-- pv_equiv track=rewrite | github.com/miliar/Code_Jam_Webscraper | solutions_python/Problem_155/1235.py | solve
-- ===== SOURCE A (Python) =====
-- def solve(shyness):
-- 	total = shyness[0]
-- 	invited = 0
-- 	for i in range(1, len(shyness)):
-- 		if shyness[i] != 0 and total < i: #check if need to invite
-- 			extra = i - total
-- 			invited += extra
-- 			total += extra
-- 		total += shyness[i]
-- 	return invited
-- ===== SOURCE B (Python) =====
-- def solve(shyness):
--     # stage 1: prefix sums, prefix[k] = shyness[0] + ... + shyness[k]
--     prefix = []
--     cum = 0
--     for x in shyness:
--         cum += x
--         prefix.append(cum)
--     # stage 2: the answer is the largest deficit i - prefix[i-1] over
--     # positions i with shyness[i] != 0, floored at 0
--     deficits = [i - prefix[i - 1] for i in range(1, len(shyness)) if shyness[i] != 0]
--     return max([0] + deficits)
-- ===== Notes on version B (the rewrite author's own statement) =====
-- stated objective: alternative
-- what changed: Replaces A's single-pass greedy mutation (bump a running total and accumulate extras) with two staged passes: first build the full prefix-sum list, then take the maximum of the nonnegative deficits i - prefix[i-1] over nonzero positions via a comprehension.
import Mathlib
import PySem

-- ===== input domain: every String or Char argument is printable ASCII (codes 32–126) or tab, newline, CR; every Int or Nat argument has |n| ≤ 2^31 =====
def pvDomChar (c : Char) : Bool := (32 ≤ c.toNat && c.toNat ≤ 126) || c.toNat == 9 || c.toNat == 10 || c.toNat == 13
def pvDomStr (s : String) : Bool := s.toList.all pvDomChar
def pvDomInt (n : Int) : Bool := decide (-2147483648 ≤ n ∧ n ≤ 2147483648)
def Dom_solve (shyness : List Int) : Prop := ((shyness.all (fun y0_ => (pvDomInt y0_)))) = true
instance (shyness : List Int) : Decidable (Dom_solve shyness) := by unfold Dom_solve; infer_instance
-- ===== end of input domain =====

-- B replaces A's single-pass greedy running-total mutation with two staged passes:
-- build the prefix-sum list, then take the maximum deficit i - prefix[i-1] over nonzero
-- positions, kept nonnegative (alternative decomposition, same cost).

-- ===== PORT A =====
def solve (shyness : List Int) : Int :=
  -- total = shyness[0]; under Pre_solve the list is nonempty so the read succeeds
  let total0 : Int := (PySem.List.pyGet? shyness 0).getD 0
  (List.foldl
    (fun (st : Int × Int) (i : Int) =>
      let si : Int := (PySem.List.pyGet? shyness i).getD 0  -- in range: 1 ≤ i < len
      let total := st.1
      let invited := st.2
      if si ≠ 0 ∧ total < i then
        let extra := i - total
        (total + extra + si, invited + extra)
      else
        (total + si, invited))
    (total0, 0) (PySem.List.pyRange 1 shyness.length 1)).2

-- ===== PORT B =====
def solve_alt (shyness : List Int) : Int :=
  -- stage 1: prefix sums (cum is st.1, prefix is st.2, appended in order)
  let prefixl : List Int :=
    (List.foldl (fun (st : Int × List Int) (x : Int) => (st.1 + x, st.2 ++ [st.1 + x]))
      (0, []) shyness).2
  -- stage 2: comprehension [i - prefix[i-1] for i in range(1, len) if shyness[i] != 0]
  let deficits : List Int :=
    ((PySem.List.pyRange 1 shyness.length 1).filter
        (fun i => decide ((PySem.List.pyGet? shyness i).getD 0 ≠ 0))).map
      (fun i => i - (PySem.List.pyGet? prefixl (i - 1)).getD 0)
  -- max([0] + deficits)
  List.foldl max 0 deficits

-- ===== PRECONDITION & SPEC =====
-- Pre_ excludes only the empty list, on which A raises IndexError reading the first element.
def Pre_solve (shyness : List Int) : Prop := shyness ≠ []
instance (shyness : List Int) : Decidable (Pre_solve shyness) := by unfold Pre_solve; infer_instance
def pvWitness_solve : List Int := ([1, 0, 2])
def Spec_solve (shyness : List Int) (out : Int) : Prop := out = solve_alt shyness
instance (shyness : List Int) (out : Int) : Decidable (Spec_solve shyness out) := by unfold Spec_solve; infer_instance

-- ===== CLAIM (what is proved, stated in full; the proofs are below) =====
def Claim_equal_solve : Prop := ∀ (shyness : List Int), Dom_solve shyness → Pre_solve shyness → Spec_solve shyness (solve shyness)

-- ===== LEMMAS AND PROOFS =====

-- prefAux c l = the prefix sums of l starting from running total c
def prefAux (c : Int) : List Int → List Int
  | [] => []
  | x :: xs => (c + x) :: prefAux (c + x) xs

theorem pref_fold (l : List Int) (c : Int) (acc : List Int) :
    List.foldl (fun (st : Int × List Int) (x : Int) => (st.1 + x, st.2 ++ [st.1 + x]))
      (c, acc) l = (c + l.sum, acc ++ prefAux c l) := by
  induction l generalizing c acc with
  | nil => simp [prefAux]
  | cons x xs ih => simp [prefAux, ih (c + x) (acc ++ [c + x])]; ring

theorem pref_get (l : List Int) (c : Int) (k : Nat) (hk : k < l.length) :
    (prefAux c l)[k]? = some (c + (l.take (k + 1)).sum) := by
  induction l generalizing c k with
  | nil => simp at hk
  | cons x xs ih =>
    cases k with
    | zero => simp [prefAux]
    | succ k =>
      simp only [prefAux, List.getElem?_cons_succ, List.take_succ_cons, List.sum_cons]
      rw [ih (c + x) k (by simpa using hk)]
      congr 1; ring

-- the list of deficits produced while scanning indices l with running total c
def mdef (shyness : List Int) (c : Int) : List Int → List Int
  | [] => []
  | i :: l =>
    let si : Int := (PySem.List.pyGet? shyness i).getD 0
    (if si ≠ 0 then [i - c] else []) ++ mdef shyness (c + si) l

-- A's fold, started at total = c + inv, returns foldl max inv over the deficit list
theorem a_fold_eq (shyness : List Int) (l : List Int) (c inv : Int) :
    (List.foldl
      (fun (st : Int × Int) (i : Int) =>
        let si : Int := (PySem.List.pyGet? shyness i).getD 0
        let total := st.1
        let invited := st.2
        if si ≠ 0 ∧ total < i then
          let extra := i - total
          (total + extra + si, invited + extra)
        else
          (total + si, invited))
      (c + inv, inv) l).2
    = List.foldl max inv (mdef shyness c l) := by
  induction l generalizing c inv with
  | nil => rfl
  | cons i l ih =>
    simp only [List.foldl_cons, mdef]
    by_cases hsi : (PySem.List.pyGet? shyness i).getD 0 ≠ 0
    · by_cases hlt : c + inv < i
      · have h1 : max inv (i - c) = i - c := by omega
        have e1 : i + (PySem.List.pyGet? shyness i).getD 0
            = (c + (PySem.List.pyGet? shyness i).getD 0) + (i - c) := by ring
        have e2 : inv + (i - (c + inv)) = i - c := by ring
        simpa [hsi, hlt, h1, e1, e2] using
          ih (c + (PySem.List.pyGet? shyness i).getD 0) (i - c)
      · have h1 : max inv (i - c) = inv := by omega
        have h2 : c + inv + (PySem.List.pyGet? shyness i).getD 0
            = (c + (PySem.List.pyGet? shyness i).getD 0) + inv := by ring
        simpa [hsi, hlt, h1, h2] using
          ih (c + (PySem.List.pyGet? shyness i).getD 0) inv
    · have h2 : c + inv + (PySem.List.pyGet? shyness i).getD 0
          = (c + (PySem.List.pyGet? shyness i).getD 0) + inv := by ring
      simpa [hsi, h2] using ih (c + (PySem.List.pyGet? shyness i).getD 0) inv

-- B's map-over-filter over the tail of the range equals mdef with running total = prefix sum
theorem mdef_range (shyness : List Int) (a : Nat) (ha : 1 ≤ a) :
    ((PySem.List.pyRange (a : Int) shyness.length 1).filter
        (fun i => decide ((PySem.List.pyGet? shyness i).getD 0 ≠ 0))).map
      (fun i => i - (PySem.List.pyGet? (prefAux 0 shyness) (i - 1)).getD 0)
    = mdef shyness ((shyness.take a).sum) (PySem.List.pyRange (a : Int) shyness.length 1) := by
  by_cases hb : a < shyness.length
  · have hcons : PySem.List.pyRange (a : Int) shyness.length 1
        = (a : Int) :: PySem.List.pyRange ((a : Int) + 1) shyness.length 1 :=
      PySem.List.pyRange_one_cons (by exact_mod_cast hb)
    have hpg : (PySem.List.pyGet? (prefAux 0 shyness) ((a : Int) - 1)).getD 0
        = (shyness.take a).sum := by
      have h1 : ((a : Int) - 1) = ((a - 1 : Nat) : Int) := by omega
      rw [h1, PySem.List.pyGet?_natCast,
        pref_get shyness 0 (a - 1) (by omega)]
      have : a - 1 + 1 = a := by omega
      simp [this]
    have hsa : (PySem.List.pyGet? shyness (a : Int)).getD 0 = shyness[a] := by
      rw [PySem.List.pyGet?_natCast]; simp [hb]
    have hsum : (shyness.take (a + 1)).sum = (shyness.take a).sum + shyness[a] :=
      List.sum_take_succ shyness a hb
    have hcast : ((a : Int) + 1) = ((a + 1 : Nat) : Int) := by push_cast; ring
    have ih := mdef_range shyness (a + 1) (by omega)
    rw [← hcast] at ih
    rw [hcons]
    simp only [List.filter_cons, mdef, hsa]
    split_ifs with h1 h2 h3
    · simp only [List.map_cons, hpg, List.cons_append, List.nil_append]
      rw [← hsum, ih]
    · simp only [decide_eq_true_eq] at h1
      exact absurd h1 h2
    · exact absurd (decide_eq_true h3) h1
    · rw [List.nil_append, ← hsum, ih]
  · have hnil : PySem.List.pyRange (a : Int) shyness.length 1 = [] :=
      PySem.List.pyRange_one_eq_nil (by exact_mod_cast Nat.le_of_not_lt hb)
    simp [hnil, mdef]
termination_by shyness.length - a

-- ===== VERDICT (by name: the statement is the Claim_ definition above) =====
theorem solve_spec : Claim_equal_solve := by
  intro shyness _ hpre
  unfold Spec_solve solve solve_alt
  obtain ⟨y, ys, rfl⟩ := List.exists_cons_of_ne_nil hpre
  have h0 : (PySem.List.pyGet? (y :: ys) 0).getD 0 = y := by
    simp
  have h1 : ((y :: ys).take 1).sum = y := by simp
  simp only [h0, pref_fold (y :: ys) 0 [], List.nil_append]
  have hm := mdef_range (y :: ys) 1 le_rfl
  simp only [Nat.cast_one] at hm
  rw [hm, h1]
  have := a_fold_eq (y :: ys) (PySem.List.pyRange 1 (y :: ys).length 1) y 0
  simpa using this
- - -
◆ What is needed
The expected output is exactly the lines of the listing above between the line holding "exact absurd h1 h2" and the line holding "termination_by shyness.length - a", inclusive.

◆ Written solution
      exact absurd h1 h2
    · exact absurd (decide_eq_true h3) h1
    · rw [List.nil_append, ← hsum, ih]
  · have hnil : PySem.List.pyRange (a : Int) shyness.length 1 = [] :=
      PySem.List.pyRange_one_eq_nil (by exact_mod_cast Nat.le_of_not_lt hb)
    simp [hnil, mdef]
termination_by shyness.length - a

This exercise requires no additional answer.